Within the listing below, filter for "foldl" and copy every matching line.
Segment Start: DATA UNDER STUDY
-- pv_equiv track=rewrite | github.com/TeraBT/uibk-python | exercise-4/porter.py | step_1b_helper
-- ===== SOURCE A (Python) =====
-- def is_consonant(word, index):
-- 	if word[index] in ['a', 'e', 'i', 'o', 'u']:
-- 		return False
-- 	if word[index] == 'y':
-- 		if index == 0:
-- 			return True
-- 		else:
-- 			return not is_consonant(word, index - 1)
-- 	return True
--
-- def measure(word):
-- 	cvs = ""
-- 	for i in range(len(word)):
-- 		if is_consonant(word, i):
-- 			cvs = cvs + "c"
-- 		else:
-- 			cvs = cvs + "v"
--
-- 	return cvs.count("vc")
--
-- def ends_in_double_consonant(word):
-- 	if len(word) >= 2 and is_consonant(word, len(word) - 1):
-- 		if word[-1] == word[-2]:
-- 			return True
-- 	return False
--
-- def ends_in_cvc(word):
-- 	if len(word) >= 3:
-- 		if is_consonant(word, len(word) - 3) and not is_consonant(word, len(word) - 2) and is_consonant(word, len(word) - 1) and word[-1] not in ['w', 'x', 'y']:
-- 			return True
-- 	return False
--
-- def replace(word, suffix, replacement):
--   return word[:-len(suffix)] + replacement
--
-- def ends(word, suffix):
--   return word[-len(suffix):] == suffix
--
-- def step_1b_helper(word):
--
--   # notice how we're iterating through a list of lists here
--   for suffix_pair in [ [ "at", "ate" ],
--                        [ "bl", "ble" ],
--                        [ "iz", "ize" ] ]:
--     suffix = suffix_pair[0]
--     replacement = suffix_pair[1]
--     if ends(word, suffix):
--       return replace(word, suffix, replacement)
--
--   if ends_in_double_consonant(word) and word[len(word) - 1] not in ["l", "s", "z"]:
--     return word[:-1]
--
--   if measure(word) == 1 and ends_in_cvc(word):
--     return word + "e"
--
--   return word
-- ===== SOURCE B (Python) =====
-- def step_1b_helper(word):
--     for suf, rep in (("at", "ate"), ("bl", "ble"), ("iz", "ize")):
--         if word.endswith(suf):
--             return word[:-2] + rep
--     n = len(word)
--     cons = []
--     for i in range(n):
--         ch = word[i]
--         if ch in "aeiou":
--             c = False
--         elif ch == 'y':
--             c = True if i == 0 else not cons[i - 1]
--         else:
--             c = True
--         cons.append(c)
--     m = 0
--     for i in range(1, n):
--         if cons[i] and not cons[i - 1]:
--             m += 1
--     if n >= 2 and cons[n - 1] and word[n - 1] == word[n - 2] and word[n - 1] not in "lsz":
--         return word[:-1]
--     if m == 1 and n >= 3 and cons[n - 3] and not cons[n - 2] and cons[n - 1] and word[n - 1] not in "wxy":
--         return word + "e"
--     return word
-- ===== Notes on version B (the rewrite author's own statement) =====
-- stated objective: simpler
-- what changed: B computes the consonant/vowel classification once in a single forward pass into a shared boolean table (resolving each y from the previously computed cell), then reads the measure (counting vowel-to-consonant transitions), the double-consonant test and the cvc test straight off that table, instead of A's per-query recursive is_consonant calls and a rebuilt pattern string scanned for substring occurrences.
import Mathlib
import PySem

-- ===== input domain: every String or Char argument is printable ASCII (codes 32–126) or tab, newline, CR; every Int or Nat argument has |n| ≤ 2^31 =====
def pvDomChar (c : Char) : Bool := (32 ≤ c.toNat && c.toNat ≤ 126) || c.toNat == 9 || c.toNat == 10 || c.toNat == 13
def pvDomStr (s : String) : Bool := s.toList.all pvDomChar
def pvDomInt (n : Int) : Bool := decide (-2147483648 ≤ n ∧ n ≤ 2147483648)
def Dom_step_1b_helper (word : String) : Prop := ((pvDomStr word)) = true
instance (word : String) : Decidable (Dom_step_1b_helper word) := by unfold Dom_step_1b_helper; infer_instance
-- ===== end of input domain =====

-- ===== PORT A =====
-- B computes the consonant/vowel table once in one forward pass and reads the measure,
-- double-consonant and cvc tests off it; A recomputes is_consonant recursively per query.
-- literal port of is_consonant; every call A makes passes an in-range index, where getD is exact
def isConsA (cs : List Char) (i : Nat) : Bool :=
  let ch := cs.getD i ' '
  if ['a', 'e', 'i', 'o', 'u'].contains ch then false
  else if ch = 'y' then
    if i = 0 then true else !(isConsA cs (i - 1))
  else true
termination_by i
decreasing_by omega

-- port of measure
def measureA (cs : List Char) : Nat :=
  let cvs := (PySem.List.pyRange 0 (cs.length : Int)).foldl
    (fun acc i => acc ++ [if isConsA cs i.toNat then 'c' else 'v']) []
  PySem.Chars.count cvs ['v', 'c']

-- port of ends_in_double_consonant
def edcA (cs : List Char) : Bool :=
  if 2 ≤ cs.length && isConsA cs (cs.length - 1) then
    PySem.List.pyGet? cs (-1) == PySem.List.pyGet? cs (-2)
  else false

-- port of ends_in_cvc
def ecvcA (cs : List Char) : Bool :=
  if 3 ≤ cs.length then
    isConsA cs (cs.length - 3) && !(isConsA cs (cs.length - 2)) && isConsA cs (cs.length - 1)
      && !((PySem.List.pyGet? cs (-1)).any (fun c => ['w', 'x', 'y'].contains c))
  else false

-- port of ends
def endsA (cs suf : List Char) : Bool :=
  PySem.List.slice cs (some (-(suf.length : Int))) none == suf

-- port of replace
def replaceA (cs suf rep : List Char) : List Char :=
  PySem.List.slice cs none (some (-(suf.length : Int))) ++ rep

-- the for-loop over suffix pairs with its early return
def step1bLoopA (cs : List Char) : List (List Char × List Char) → Option (List Char)
  | [] => none
  | (suf, rep) :: rest =>
    if endsA cs suf then some (replaceA cs suf rep) else step1bLoopA cs rest

def step_1b_helper (word : String) : String :=
  let cs := word.toList
  match step1bLoopA cs [(['a', 't'], ['a', 't', 'e']),
                        (['b', 'l'], ['b', 'l', 'e']),
                        (['i', 'z'], ['i', 'z', 'e'])] with
  | some r => String.ofList r
  | none =>
    if edcA cs && !(['l', 's', 'z'].contains (cs.getD (cs.length - 1) ' ')) then
      String.ofList (PySem.List.slice cs none (some (-1)))
    else if measureA cs == 1 && ecvcA cs then
      String.ofList (cs ++ ['e'])
    else word

-- ===== PORT B =====
-- single forward pass: cons[i] decided from word[i] and the already-computed cons[i-1]
def buildConsB (cs : List Char) : List Bool :=
  (List.range cs.length).foldl (fun acc i =>
    let ch := cs.getD i ' '
    let c : Bool :=
      if ['a', 'e', 'i', 'o', 'u'].contains ch then false
      else if ch = 'y' then (if i = 0 then true else !(acc.getD (i - 1) false))
      else true
    acc ++ [c]) []

def step_1b_helper_alt (word : String) : String :=
  let cs := word.toList
  if PySem.Chars.endswith cs ['a', 't'] then
    String.ofList (PySem.List.slice cs none (some (-2)) ++ ['a', 't', 'e'])
  else if PySem.Chars.endswith cs ['b', 'l'] then
    String.ofList (PySem.List.slice cs none (some (-2)) ++ ['b', 'l', 'e'])
  else if PySem.Chars.endswith cs ['i', 'z'] then
    String.ofList (PySem.List.slice cs none (some (-2)) ++ ['i', 'z', 'e'])
  else
    let n := cs.length
    let cons := buildConsB cs
    let m : Int := (List.range' 1 (n - 1)).foldl
      (fun m i => if cons.getD i false && !(cons.getD (i - 1) false) then m + 1 else m) 0
    if 2 ≤ n && cons.getD (n - 1) false && cs.getD (n - 1) ' ' == cs.getD (n - 2) ' '
        && !(['l', 's', 'z'].contains (cs.getD (n - 1) ' ')) then
      String.ofList (PySem.List.slice cs none (some (-1)))
    else if m == 1 && 3 ≤ n && cons.getD (n - 3) false && !(cons.getD (n - 2) false)
        && cons.getD (n - 1) false && !(['w', 'x', 'y'].contains (cs.getD (n - 1) ' ')) then
      String.ofList (cs ++ ['e'])
    else word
Segment End: DATA UNDER STUDY
**ANSWER TO THIS TASK:**
  let cvs := (PySem.List.pyRange 0 (cs.length : Int)).foldl
  (List.range cs.length).foldl (fun acc i =>
    let m : Int := (List.range' 1 (n - 1)).foldl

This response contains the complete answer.